Content starts

lemma pvTail_flatten (parts : List (List Char)) : ∀ (fuel j : Nat),
    parts.length - j ≤ fuel → 1 ≤ j → j ≤ parts.length →
    (parts.getD (j-1) [] :: pvTail parts j).flatten
      = pvG (decide (j = 1)) (parts.drop (j-1)) := by
  intro fuel
  induction fuel with
  | zero =>
    intro j hf h1 h2
    have hj : j = parts.length := by omega
    have hlt : j - 1 < parts.length := by omega
    rw [pvTail, dif_neg (by omega), List.drop_eq_getElem_cons hlt,
      show parts.drop (j-1+1) = [] from by rw [List.drop_eq_nil_iff]; omega,
      List.getD_eq_getElem parts [] hlt]
    simp [pvG]
  | succ fuel ih =>
    intro j hf h1 h2
    by_cases hlt : j < parts.length
    · have hj1 : j - 1 < parts.length := by omega
      have hdrop1 : parts.drop (j-1) = parts[j-1] :: parts.drop j := by
        rw [List.drop_eq_getElem_cons hj1, show j - 1 + 1 = j from by omega]
      have hdrop2 : parts.drop j = parts[j] :: parts.drop (j+1) := List.drop_eq_getElem_cons hlt
      have hih := ih (j+1) (by omega) (by omega) (by omega)
      rw [show j + 1 - 1 = j from rfl] at hih
      have hne : j + 1 ≠ 1 := by omega
      have hihs : parts.getD j [] ++ (pvTail parts (j+1)).flatten
          = pvG false (parts[j] :: parts.drop (j+1)) := by
        simp only [List.flatten_cons, hne, decide_false] at hih
        rw [← hdrop2, hih]
      rw [pvTail, dif_pos hlt, hdrop1, hdrop2]
      simp only [List.flatten_cons, pvG, List.append_assoc]
      rw [hihs]
      rw [List.getD_eq_getElem parts [] hj1, List.getD_eq_getElem parts [] hlt]
      refine congrArg (parts[j-1] ++ ·) ?_
      refine congrArg (· ++ pvG false (parts[j] :: parts.drop (j+1))) ?_
      apply if_congr _ rfl rfl
      simp only [decide_eq_true_eq]
      refine and_congr Iff.rfl (and_congr (or_congr Iff.rfl ?_) Iff.rfl)
      rw [List.drop_eq_nil_iff]
      omega
    · have hj : j = parts.length := by omega
      have hlt2 : j - 1 < parts.length := by omega
      rw [pvTail, dif_neg (by omega), List.drop_eq_getElem_cons hlt2,
        show parts.drop (j-1+1) = [] from by rw [List.drop_eq_nil_iff]; omega,
        List.getD_eq_getElem parts [] hlt2]
      simp [pvG]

Content ends

_Exercise:_
Only the lines from the one holding "refine congrArg (parts[j-1] ++ ·) ?_" through the final line of the entries, both included, should be given again, word for word.

_The answer:_
      refine congrArg (parts[j-1] ++ ·) ?_
      refine congrArg (· ++ pvG false (parts[j] :: parts.drop (j+1))) ?_
      apply if_congr _ rfl rfl
      simp only [decide_eq_true_eq]
      refine and_congr Iff.rfl (and_congr (or_congr Iff.rfl ?_) Iff.rfl)
      rw [List.drop_eq_nil_iff]
      omega
    · have hj : j = parts.length := by omega
      have hlt2 : j - 1 < parts.length := by omega
      rw [pvTail, dif_neg (by omega), List.drop_eq_getElem_cons hlt2,
        show parts.drop (j-1+1) = [] from by rw [List.drop_eq_nil_iff]; omega,
        List.getD_eq_getElem parts [] hlt2]
      simp [pvG]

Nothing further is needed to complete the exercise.